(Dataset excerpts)
-- pv_equiv track=rewrite | github.com/GINK03/bot-detect-and-block | 001_check_rough.py | near_1800_multiples
-- ===== SOURCE A (Python) =====
-- def near_1800_multiples(x):
--     try:
--         s = sorted([abs(x - 600 * i) for i in range(1, 10 * 24 + 1)])
--         min_time = s[0]
--         if min_time <= 60:
--             return True
--         else:
--             return False
--     except:
--         return False
-- ===== SOURCE B (Python) =====
-- def near_1800_multiples(x):
--     i = (x + 300) // 600
--     if i < 1:
--         i = 1
--     elif i > 240:
--         i = 240
--     return abs(x - 600 * i) <= 60
-- ===== Notes on version B (the rewrite author's own statement) =====
-- stated objective: simpler
-- what changed: Replaces the 240-element distance-list build + sort + head with a closed-form clamped nearest-multiple index ((x+300)//600 clamped into the scanned range) and a single distance test.
import Mathlib
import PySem

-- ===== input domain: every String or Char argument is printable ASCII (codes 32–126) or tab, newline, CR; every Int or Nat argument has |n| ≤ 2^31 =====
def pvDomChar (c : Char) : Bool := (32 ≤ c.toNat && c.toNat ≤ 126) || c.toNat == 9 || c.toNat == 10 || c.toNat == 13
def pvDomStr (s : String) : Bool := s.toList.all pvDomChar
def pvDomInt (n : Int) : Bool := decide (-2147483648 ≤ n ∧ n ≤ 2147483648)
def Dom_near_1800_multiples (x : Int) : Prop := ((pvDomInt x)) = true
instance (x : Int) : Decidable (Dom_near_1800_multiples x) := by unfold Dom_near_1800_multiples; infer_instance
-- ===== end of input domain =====

-- B (simpler): replaces A's 240-element distance list + sort + head by a closed-form clamped
-- nearest-multiple index and one distance test; same return value on every Int input.

-- ===== PORT A =====
-- s = sorted([abs(x - 600*i) for i in range(1, 241)]); min_time = s[0]; return min_time <= 60
-- (the list is never empty, so the except branch — returning False — is unreachable for Int x;
-- it is still ported as the none case of pyGet?)
def near_1800_multiples (x : Int) : Bool :=
  match PySem.List.pyGet?
      (PySem.List.sorted ((PySem.List.pyRange 1 241 1).map (fun i => |x - 600 * i|))
        (fun v => v) false) 0 with
  | some min_time => decide (min_time ≤ 60)
  | none => false

-- ===== PORT B =====
def near_1800_multiples_alt (x : Int) : Bool :=
  let i0 := PySem.Int.floordiv (x + 300) 600
  let i := if i0 < 1 then 1 else if i0 > 240 then (240 : Int) else i0
  decide (|x - 600 * i| ≤ 60)

-- ===== PRECONDITION & SPEC =====
def Spec_near_1800_multiples (x : Int) (out : Bool) : Prop := out = near_1800_multiples_alt x
instance (x : Int) (out : Bool) : Decidable (Spec_near_1800_multiples x out) := by unfold Spec_near_1800_multiples; infer_instance

-- ===== CLAIM (what is proved, stated in full; the proofs are below) =====
def Claim_equal_near_1800_multiples : Prop := ∀ (x : Int), Dom_near_1800_multiples x → Spec_near_1800_multiples x (near_1800_multiples x)

-- ===== LEMMAS AND PROOFS =====

theorem near_1800_eq (x : Int) : near_1800_multiples x = near_1800_multiples_alt x := by
  unfold near_1800_multiples near_1800_multiples_alt
  simp only []
  set l := (PySem.List.pyRange 1 241 1).map (fun i => |x - 600 * i|) with hl
  have hlne : l ≠ [] := by
    have : (1 : Int) ∈ PySem.List.pyRange 1 241 1 := by
      rw [PySem.List.mem_pyRange_one]; omega
    intro h
    simp [hl] at h
    exact (List.ne_nil_of_mem this) h
  obtain ⟨m, t, hs⟩ : ∃ m t, PySem.List.sorted l (fun v => v) false = m :: t := by
    cases hsort : PySem.List.sorted l (fun v => v) false with
    | nil => exact absurd ((PySem.List.sorted_eq_nil_iff _ _ _).mp hsort) hlne
    | cons a b => exact ⟨a, b, rfl⟩
  have hmem : m ∈ l := by
    have : m ∈ PySem.List.sorted l (fun v => v) false := by rw [hs]; exact List.mem_cons_self
    exact (PySem.List.mem_sorted _ _ _ _).mp this
  have hmin : ∀ y ∈ l, m ≤ y := PySem.List.key_head_sorted_le l (fun v => v) hs
  rw [hs]
  have hget : PySem.List.pyGet? (m :: t) 0 = some m := by
    simp [PySem.List.pyGet?, PySem.List.pyIdx?]
  rw [hget]
  -- both sides are decide-propositions; reduce to an iff
  set i0 := PySem.Int.floordiv (x + 300) 600 with hi0
  have hdiv : i0 = (x + 300) / 600 := PySem.Int.floordiv_eq_ediv_of_pos (by norm_num)
  set ic : Int := if i0 < 1 then 1 else if i0 > 240 then (240 : Int) else i0 with hic
  have hic1 : 1 ≤ ic := by rw [hic]; split_ifs <;> omega
  have hic2 : ic ≤ 240 := by rw [hic]; split_ifs <;> omega
  have hicmem : |x - 600 * ic| ∈ l := by
    rw [hl]
    refine List.mem_map.2 ⟨ic, ?_, rfl⟩
    rw [PySem.List.mem_pyRange_one]; omega
  simp only [decide_eq_decide]
  constructor
  · intro hm
    -- m = |x - 600*i| for some 1 ≤ i ≤ 240 with the distance ≤ 60; then i0 clamps to i
    obtain ⟨i, hi, hmi⟩ := List.mem_map.1 (hl ▸ hmem)
    rw [PySem.List.mem_pyRange_one] at hi
    have hdist : |x - 600 * i| ≤ 60 := by omega
    have hx1 : 600 * i - 60 ≤ x := by
      rcases abs_le.1 hdist with ⟨h1, h2⟩; omega
    have hx2 : x ≤ 600 * i + 60 := by
      rcases abs_le.1 hdist with ⟨h1, h2⟩; omega
    have hi0i : i0 = i := by
      rw [hdiv]; omega
    have hici : ic = i := by rw [hic]; split_ifs <;> omega
    rw [hici]
    exact hdist
  · intro hd
    exact le_trans (hmin _ hicmem) hd

-- ===== VERDICT (by name: the statement is the Claim_ definition above) =====
theorem near_1800_multiples_spec : Claim_equal_near_1800_multiples := by
  intro x _
  unfold Spec_near_1800_multiples
  exact near_1800_eq x
-- pv_equiv track=rewrite | github.com/bakachanbaby/code_ptit | doi_cho_cac_chu_so.py | prevNum
-- ===== SOURCE A (Python) =====
-- def prevNum(s, n):
-- 	vt = -1
--
-- 	for i in range(n - 2, -1, -1):
-- 		if int(s[i]) > int(s[i + 1]):
-- 			vt = i
-- 			break
--
-- 	tmp = -1
-- 	for i in range(n - 1, vt, -1):
-- 	    if (tmp == -1 and ord(s[i]) < ord(s[vt])):
-- 		    tmp = i
-- 	    elif (vt > -1 and ord(s[i]) >= ord(s[tmp]) and ord(s[i]) < ord(s[vt])):
-- 		    tmp = i
--
-- 	if vt == -1:
-- 		return "" . join("-1")
-- 	else:
-- 	    (s[vt], s[tmp]) = (s[tmp], s[vt])
-- 	return "" . join(s)
-- ===== SOURCE B (Python) =====
-- def prevNum(s, n):
--     orig = "".join(s)
--     cands = []
--     for i in range(n):
--         for j in range(i + 1, n):
--             t = s[:]
--             t[i], t[j] = t[j], t[i]
--             c = "".join(t)
--             if c < orig:
--                 cands.append(c)
--     if not cands:
--         return "-1"
--     return max(cands)
-- ===== Notes on version B (the rewrite author's own statement) =====
-- stated objective: alternative
-- what changed: A's greedy construction (rightmost-descent pivot plus best-smaller-digit swap found by two backward scans) is replaced by an exhaustive search that enumerates every single swap of two of the first n elements and returns the maximum joined string that is smaller than the original.
-- outside the precondition, e.g. on prevNum(['', '9', '0', '2'], 4): A returns '209', B returns '290'; on prevNum(['2', '1', 'x'], 2): A returns '12x', B returns '12x'; on prevNum(['1', '2'], 3): A raises IndexError, B raises IndexError
import Mathlib
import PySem

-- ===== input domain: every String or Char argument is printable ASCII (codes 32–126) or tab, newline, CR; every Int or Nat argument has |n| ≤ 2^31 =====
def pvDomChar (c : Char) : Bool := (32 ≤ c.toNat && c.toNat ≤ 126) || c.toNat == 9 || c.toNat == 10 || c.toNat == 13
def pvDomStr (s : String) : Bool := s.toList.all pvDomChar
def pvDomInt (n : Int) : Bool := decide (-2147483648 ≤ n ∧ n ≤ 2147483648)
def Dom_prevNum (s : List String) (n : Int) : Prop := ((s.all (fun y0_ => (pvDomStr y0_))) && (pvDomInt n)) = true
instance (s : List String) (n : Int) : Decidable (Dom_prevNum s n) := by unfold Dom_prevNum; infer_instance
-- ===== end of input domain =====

### WORK INSTRUCTIONS
Scan the data above; copy every line where "hlne" appears.

### ANSWER TO THIS TASK
  have hlne : l ≠ [] := by
    | nil => exact absurd ((PySem.List.sorted_eq_nil_iff _ _ _).mp hsort) hlne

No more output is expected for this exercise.